The area was originally developed with small terraced houses from 1864 to 1885, first by David Mclntosh, who named several streets after places in Scotland (including Aberfeldy Street after Aberfeldy in Perthshire), and from 1873 by the chemist turned developer John Abbott.

The site of the estate was located on what was the northern boundary of the East India Import Dock, famous for the importing of exotic goods during the 18th and 19th centuries. However it was heavily bombed during the Second World War and subsequently redeveloped into the Aberfeldy Estate.

It was built in various phases starting in the 1930s and continued after the surrounding area suffered wartime damage, being completed in the late 1970s. The estate and surrounding area suffered from severe social disadvantage with high levels of unemployment, low incomes, poor health and anti-social behaviour problems.

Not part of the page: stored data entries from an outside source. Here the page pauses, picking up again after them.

-- pv_equiv track=rewrite | github.com/YeakubSadlil/Python-Local-Files | CP-Excercise/test23.py | findMaximumProfit
-- ===== SOURCE A (Python) =====
-- def findMaximumProfit(category, price):
--     n = len(category)
--
--     # Create a list of tuples (category, price) and sort it by price in descending order
--     items = [(category[i], price[i]) for i in range(n)]
--     items.sort(key=lambda x: x[1], reverse=True)
--
--     total_profit = 0
--     category_count = {}
--
--     for cat, pri in items:
--         if cat not in category_count:
--             category_count[cat] = 0
--         category_count[cat] += 1
--         profit = pri * category_count[cat]
--         total_profit += profit
--
--     return total_profit
-- ===== SOURCE B (Python) =====
-- def findMaximumProfit(category, price):
--     groups = {}
--     for c, p in zip(category, price):
--         groups.setdefault(c, []).append(p)
--     total_profit = 0
--     for ps in groups.values():
--         ps.sort(reverse=True)
--         total_profit += sum(p * (i + 1) for i, p in enumerate(ps))
--     return total_profit
-- ===== Notes on version B (the rewrite author's own statement) =====
-- stated objective: alternative
-- what changed: A sorts all (category, price) pairs globally by price descending and walks them with a running per-category counter dict; B instead groups prices per category in one dict pass, sorts each group descending and sums price*(rank+1) group by group.
import Mathlib
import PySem

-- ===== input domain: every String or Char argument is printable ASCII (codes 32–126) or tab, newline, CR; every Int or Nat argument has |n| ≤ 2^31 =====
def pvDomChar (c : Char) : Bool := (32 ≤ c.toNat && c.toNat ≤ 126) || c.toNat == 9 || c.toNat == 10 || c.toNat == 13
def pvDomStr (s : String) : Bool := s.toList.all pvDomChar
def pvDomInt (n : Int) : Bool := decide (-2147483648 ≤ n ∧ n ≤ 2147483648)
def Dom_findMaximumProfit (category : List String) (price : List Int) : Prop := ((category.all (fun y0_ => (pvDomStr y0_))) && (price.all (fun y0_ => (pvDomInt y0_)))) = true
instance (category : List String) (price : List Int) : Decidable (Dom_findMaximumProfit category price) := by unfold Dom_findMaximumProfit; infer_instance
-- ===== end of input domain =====

-- B replaces A's global descending sort plus a running per-category counter by grouping the
-- prices per category in one dict pass and sorting each group descending (objective: alternative decomposition).

-- ===== PORT A =====
def findMaximumProfit (category : List String) (price : List Int) : Int :=
  let n := category.length
  let items := (List.range n).map (fun (i : Nat) =>
    (PySem.List.pyGetD category (i : Int) "", PySem.List.pyGetD price (i : Int) 0))
  let items2 := PySem.List.sorted items (fun x => x.2) true
  (items2.foldl (fun (st : Int × PySem.Dict String Int) cp =>
      let d0 := st.2
      let d1 := if d0.contains cp.1 then d0 else d0.insert cp.1 0
      let d2 := d1.insert cp.1 (d1.getD cp.1 0 + 1)
      (st.1 + cp.2 * d2.getD cp.1 0, d2)) ((0 : Int), PySem.Dict.empty)).1

-- ===== PORT B =====
-- sum(p * (i + 1) for i, p in enumerate(ps))
def pvWsum (xs : List Int) : Int :=
  ((PySem.List.enumerate xs 0).map (fun ip => ip.2 * (ip.1 + 1))).sum

def findMaximumProfit_alt (category : List String) (price : List Int) : Int :=
  let groups : PySem.Dict String (List Int) :=
    (category.zip price).foldl (fun d p => d.modify p.1 [] (· ++ [p.2])) PySem.Dict.empty
  groups.values.foldl (fun total ps =>
    total + pvWsum (PySem.List.sorted ps (fun x => x) true)) 0

-- ===== PRECONDITION & SPEC =====
-- A indexes price[i] for every i < len(category): it raises IndexError iff price is shorter than category.
def Pre_findMaximumProfit (category : List String) (price : List Int) : Prop :=
  category.length ≤ price.length
instance (category : List String) (price : List Int) : Decidable (Pre_findMaximumProfit category price) := by unfold Pre_findMaximumProfit; infer_instance

def pvWitness_findMaximumProfit : List String × List Int := (["a", "b", "a"], [3, 1, 2])

def Spec_findMaximumProfit (category : List String) (price : List Int) (out : Int) : Prop := out = findMaximumProfit_alt category price
instance (category : List String) (price : List Int) (out : Int) : Decidable (Spec_findMaximumProfit category price out) := by unfold Spec_findMaximumProfit; infer_instance

-- ===== CLAIM (what is proved, stated in full; the proofs are below) =====
def Claim_equal_findMaximumProfit : Prop := ∀ (category : List String) (price : List Int), Dom_findMaximumProfit category price → Pre_findMaximumProfit category price → Spec_findMaximumProfit category price (findMaximumProfit category price)

-- ===== LEMMAS AND PROOFS =====

-- the prices carried by category c, in list order
def pvPricesOf (c : String) (l : List (String × Int)) : List Int :=
  (l.filter (fun p => p.1 == c)).map (·.2)

-- A's loop body, named for the proofs (definitionally the lambda in the port)
def pvStepA (st : Int × PySem.Dict String Int) (cp : String × Int) : Int × PySem.Dict String Int :=
  let d0 := st.2
  let d1 := if d0.contains cp.1 then d0 else d0.insert cp.1 0
  let d2 := d1.insert cp.1 (d1.getD cp.1 0 + 1)
  (st.1 + cp.2 * d2.getD cp.1 0, d2)

lemma pvStepA_getD (st : Int × PySem.Dict String Int) (cp : String × Int) (c : String) :
    (pvStepA st cp).2.getD c 0 = st.2.getD c 0 + (if c = cp.1 then 1 else 0) := by
  simp only [pvStepA]
  by_cases hc : st.2.contains cp.1 <;>
    simp [hc, PySem.Dict.getD_insert] <;> split <;> simp_all [PySem.Dict.getD_of_not_contains]

lemma pvStepA_fst (st : Int × PySem.Dict String Int) (cp : String × Int) :
    (pvStepA st cp).1 = st.1 + cp.2 * (st.2.getD cp.1 0 + 1) := by
  simp only [pvStepA]
  by_cases hc : st.2.contains cp.1 <;>
    simp [hc, PySem.Dict.getD_insert_self, PySem.Dict.getD_of_not_contains]

-- the dict in A's loop is the running per-category occurrence counter
lemma pvDictA (m : List (String × Int)) (c : String) : ∀ (t : Int) (d : PySem.Dict String Int),
    ((m.foldl pvStepA (t, d)).2).getD c 0 = d.getD c 0 + ((m.map Prod.fst).count c : Int) := by
  induction m with
  | nil => simp
  | cons x m ih =>
    intro t d
    simp only [List.foldl_cons, List.map_cons]
    rw [show (List.foldl pvStepA (pvStepA (t, d) x) m) = List.foldl pvStepA ((pvStepA (t,d) x).1, (pvStepA (t,d) x).2) m from rfl]
    rw [ih, pvStepA_getD, List.count_cons]
    by_cases h : c = x.1
    · subst h
      rw [if_pos rfl, if_pos (by simp)]
      push_cast; ring
    · have h' : ¬ ((x.1 == c) = true) := fun hb => h (beq_iff_eq.mp hb).symm
      rw [if_neg h, if_neg h']
      push_cast; ring

lemma pvWsum_append (xs : List Int) (p : Int) :
    pvWsum (xs ++ [p]) = pvWsum xs + p * ((xs.length : Int) + 1) := by
  simp [pvWsum, PySem.List.enumerate_append, PySem.List.enumerate_cons, PySem.List.enumerate_nil]

lemma pvPricesOf_append (c : String) (m : List (String × Int)) (x : String × Int) :
    pvPricesOf c (m ++ [x]) = pvPricesOf c m ++ (if x.1 == c then [x.2] else []) := by
  simp only [pvPricesOf, List.filter_append, List.map_append]
  by_cases h : x.1 == c <;> simp [h]

lemma pvDedup_append (ys : List String) (y : String) :
    PySem.List.dedup (ys ++ [y]) =
      if y ∈ ys then PySem.List.dedup ys else PySem.List.dedup ys ++ [y] := by
  simp only [PySem.List.dedup_eq_ofList, PySem.Set.ofList_eq_foldl, List.foldl_append,
    List.foldl_cons, List.foldl_nil]
  rw [← PySem.Set.ofList_eq_foldl]
  by_cases h : y ∈ ys <;> simp [PySem.Set.add, PySem.Set.contains, h, PySem.Set.mem_ofList]

lemma pvCount (c : String) (m : List (String × Int)) :
    (m.map Prod.fst).count c = (pvPricesOf c m).length := by
  simp only [pvPricesOf, List.count_eq_countP, List.countP_map,
    List.length_map]
  rw [List.countP_eq_length_filter]; rfl

lemma pvPricesOf_eq_nil (c : String) (m : List (String × Int)) (h : c ∉ m.map Prod.fst) :
    pvPricesOf c m = [] := by
  simp only [pvPricesOf, List.map_eq_nil_iff, List.filter_eq_nil_iff]
  intro p hp hb
  exact h (List.mem_map.mpr ⟨p, hp, beq_iff_eq.mp hb⟩)

-- a sum over a nodup index list in which exactly one summand changed
lemma pvSum_delta {α : Type} [DecidableEq α] (cs : List α) (hnd : cs.Nodup) (a : α) (ha : a ∈ cs)
    (f g : α → Int) (δ : Int) (h : ∀ c ∈ cs, g c = f c + if c = a then δ else 0) :
    (cs.map g).sum = (cs.map f).sum + δ := by
  induction cs with
  | nil => simp at ha
  | cons c cs ih =>
    simp only [List.map_cons, List.sum_cons]
    rcases List.mem_cons.mp ha with rfl | hmem
    · have hrest : ∀ x ∈ cs, g x = f x := by
        intro x hx
        have := h x (List.mem_cons_of_mem _ hx)
        have hne : x ≠ a := fun he => (List.nodup_cons.mp hnd).1 (he ▸ hx)
        simpa [hne] using this
      rw [List.map_congr_left hrest, h a (List.mem_cons_self), if_pos rfl]
      ring
    · have hne : c ≠ a := fun he => (List.nodup_cons.mp hnd).1 (he ▸ hmem)
      rw [h c List.mem_cons_self, if_neg hne,
        ih (List.nodup_cons.mp hnd).2 hmem (fun x hx => h x (List.mem_cons_of_mem _ hx))]
      ring

-- A's fold, characterised per category
lemma pvTotalA (m : List (String × Int)) :
    (m.foldl pvStepA ((0 : Int), PySem.Dict.empty)).1
      = ((PySem.List.dedup (m.map Prod.fst)).map (fun c => pvWsum (pvPricesOf c m))).sum := by
  induction m using List.reverseRecOn with
  | nil => simp [PySem.List.dedup]
  | append_singleton m x ih =>
    rw [List.foldl_append, List.foldl_cons, List.foldl_nil]
    rw [show (m.foldl pvStepA ((0 : Int), PySem.Dict.empty))
        = ((m.foldl pvStepA ((0 : Int), PySem.Dict.empty)).1,
           (m.foldl pvStepA ((0 : Int), PySem.Dict.empty)).2) from rfl,
      pvStepA_fst]
    rw [pvDictA, PySem.Dict.getD_empty, ih]
    simp only [List.map_append, List.map_cons, List.map_nil]
    rw [pvDedup_append]
    by_cases hy : x.1 ∈ m.map Prod.fst
    · rw [if_pos hy]
      rw [pvSum_delta (PySem.List.dedup (m.map Prod.fst)) (PySem.List.nodup_dedup _) x.1
        ((PySem.List.mem_dedup _ _).mpr hy)
        (fun c => pvWsum (pvPricesOf c m))
        (fun c => pvWsum (pvPricesOf c (m ++ [x])))
        (x.2 * (((pvPricesOf x.1 m).length : Int) + 1))
        ?_]
      · rw [pvCount]; ring
      · intro c _
        beta_reduce
        rw [pvPricesOf_append]
        by_cases hc : c = x.1
        · subst hc; rw [if_pos rfl, if_pos (beq_iff_eq.mpr rfl), pvWsum_append]
        · rw [if_neg hc, if_neg (fun hb => hc (beq_iff_eq.mp hb).symm), List.append_nil]
          ring
    · rw [if_neg hy, List.map_append, List.sum_append]
      have h0 : ((m.map Prod.fst).count x.1 : Int) = 0 := by
        simp [List.count_eq_zero_of_not_mem hy]
      rw [h0]
      have hrest : ∀ c ∈ PySem.List.dedup (m.map Prod.fst),
          pvWsum (pvPricesOf c (m ++ [x])) = pvWsum (pvPricesOf c m) := by
        intro c hc
        have hcm : c ∈ m.map Prod.fst := (PySem.List.mem_dedup _ _).mp hc
        have hne : ¬ ((x.1 == c) = true) := fun hb => hy ((beq_iff_eq.mp hb) ▸ hcm)
        rw [pvPricesOf_append, if_neg hne, List.append_nil]
      rw [List.map_congr_left hrest]
      have hx0 : pvWsum (pvPricesOf x.1 (m ++ [x])) = x.2 := by
        rw [pvPricesOf_append, if_pos (beq_iff_eq.mpr rfl), pvPricesOf_eq_nil _ _ hy,
          List.nil_append]
        simp [pvWsum, PySem.List.enumerate_cons, PySem.List.enumerate_nil]
      simp [hx0]

-- filtering one category out of the globally descending list = that category's prices sorted descending
lemma pvSortFilter (c : String) (l : List (String × Int)) :
    pvPricesOf c (PySem.List.sorted l (fun x => x.2) true)
      = PySem.List.sorted (pvPricesOf c l) (fun x => x) true := by
  have hperm : (pvPricesOf c (PySem.List.sorted l (fun x => x.2) true)).Perm (pvPricesOf c l) :=
    ((PySem.List.sorted_perm l (fun x => x.2) true).filter _).map _
  have hperm2 : (PySem.List.sorted (pvPricesOf c l) (fun x => x) true).Perm (pvPricesOf c l) :=
    PySem.List.sorted_perm _ _ _
  have h1 : (pvPricesOf c (PySem.List.sorted l (fun x => x.2) true)).Pairwise (fun a b => b ≤ a) := by
    have hs := PySem.List.sorted_pairwise_rev l (fun x => x.2)
    exact List.pairwise_map.mpr (hs.filter _)
  have h2 : (PySem.List.sorted (pvPricesOf c l) (fun x => x) true).Pairwise (fun a b => b ≤ a) :=
    PySem.List.sorted_pairwise_rev _ _
  have hrev := PySem.List.eq_of_perm_of_pairwise_le_of_injective (fun x : Int => x)
    (fun a b h => h)
    (((pvPricesOf c (PySem.List.sorted l (fun x => x.2) true)).reverse_perm.trans
      (hperm.trans hperm2.symm)).trans
      (PySem.List.sorted (pvPricesOf c l) (fun x => x) true).reverse_perm.symm)
    (List.pairwise_reverse.mpr h1) (List.pairwise_reverse.mpr h2)
  exact List.reverse_inj.mp hrev

lemma pvItems (category : List String) (price : List Int) (h : category.length ≤ price.length) :
    (List.range category.length).map (fun (i : Nat) =>
      (PySem.List.pyGetD category (i : Int) "", PySem.List.pyGetD price (i : Int) 0))
      = category.zip price := by
  apply List.ext_getElem
  · simp [List.length_zip]; omega
  · intro i h1 h2
    have hi : i < category.length := by simpa using h1
    simp only [List.getElem_map, List.getElem_range, List.getElem_zip, PySem.List.pyGetD_natCast]
    rw [List.getD_eq_getElem _ _ hi, List.getD_eq_getElem _ _ (by omega : i < price.length)]

-- B, characterised per category
lemma pvAltChar (category : List String) (price : List Int) :
    findMaximumProfit_alt category price
      = ((PySem.List.dedup ((category.zip price).map Prod.fst)).map
          (fun c => pvWsum (PySem.List.sorted (pvPricesOf c (category.zip price)) (fun x => x) true))).sum := by
  unfold findMaximumProfit_alt
  rw [PySem.List.foldl_add (g := fun ps => pvWsum (PySem.List.sorted ps (fun x => x) true)), zero_add]
  have hnd : ((category.zip price).foldl (fun d p => d.modify p.1 [] (· ++ [p.2]))
      PySem.Dict.empty).keys.Nodup := by
    apply PySem.Dict.nodup_keys_foldl_modify_key
    exact PySem.Dict.nodup_keys_empty
  rw [PySem.Dict.values_eq_map_keys _ hnd [], List.map_map]
  rw [PySem.Dict.keys_foldl_modify_key]
  rw [PySem.Dict.keys_empty, PySem.Set.update_nil_left, ← PySem.List.dedup_eq_ofList]
  refine congrArg List.sum (List.map_congr_left ?_)
  intro c _
  simp only [Function.comp]
  rw [PySem.Dict.getD_foldl_modify_append, PySem.Dict.getD_empty, List.nil_append]
  rfl

-- ===== VERDICT (by name: the statement is the Claim_ definition above) =====
theorem findMaximumProfit_spec : Claim_equal_findMaximumProfit := by
  intro category price _ hpre
  unfold Spec_findMaximumProfit
  have h0 : findMaximumProfit category price
      = ((PySem.List.sorted ((List.range category.length).map (fun (i : Nat) =>
            (PySem.List.pyGetD category (i : Int) "", PySem.List.pyGetD price (i : Int) 0)))
            (fun x => x.2) true).foldl pvStepA ((0 : Int), PySem.Dict.empty)).1 := rfl
  rw [h0, pvItems category price hpre, pvTotalA, pvAltChar]
  rw [List.map_congr_left (fun c _ =>
    congrArg pvWsum (pvSortFilter c (category.zip price)))]
  refine List.Perm.sum_eq (List.Perm.map _ ?_)
  refine (List.perm_ext_iff_of_nodup (PySem.List.nodup_dedup _) (PySem.List.nodup_dedup _)).mpr ?_
  intro a
  simp [List.mem_map, PySem.List.mem_sorted]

Poplar HARCA took over the running of the estate following its transfer into their ownership in two tranches, one in 1998 and another in 2007, as part of the council's Housing Choice programme. It has owned and managed the estate since the transfers. In July 2012, Poplar HARCA and Willmott Dixon obtained planning permission for a joint redevelopment of the Aberfeldy Estate.

The plans included the demolition of 297 housing units (211 units at social rent and the rest leasehold) and their replacement with 1,100 new homes (of which 170 will be for social rent, with 20 for intermediate rent and nearly 1,000 for market rent) and improved amenities to be provided over twelve years.

==Geography==
Aberfeldy Village is situated on a triangular site bounded by the A12, A13 East India Dock Road and Abbott Road. It has in excess of 1,000 new homes and an energy centre, retail, community and health amenities, with public and green spaces.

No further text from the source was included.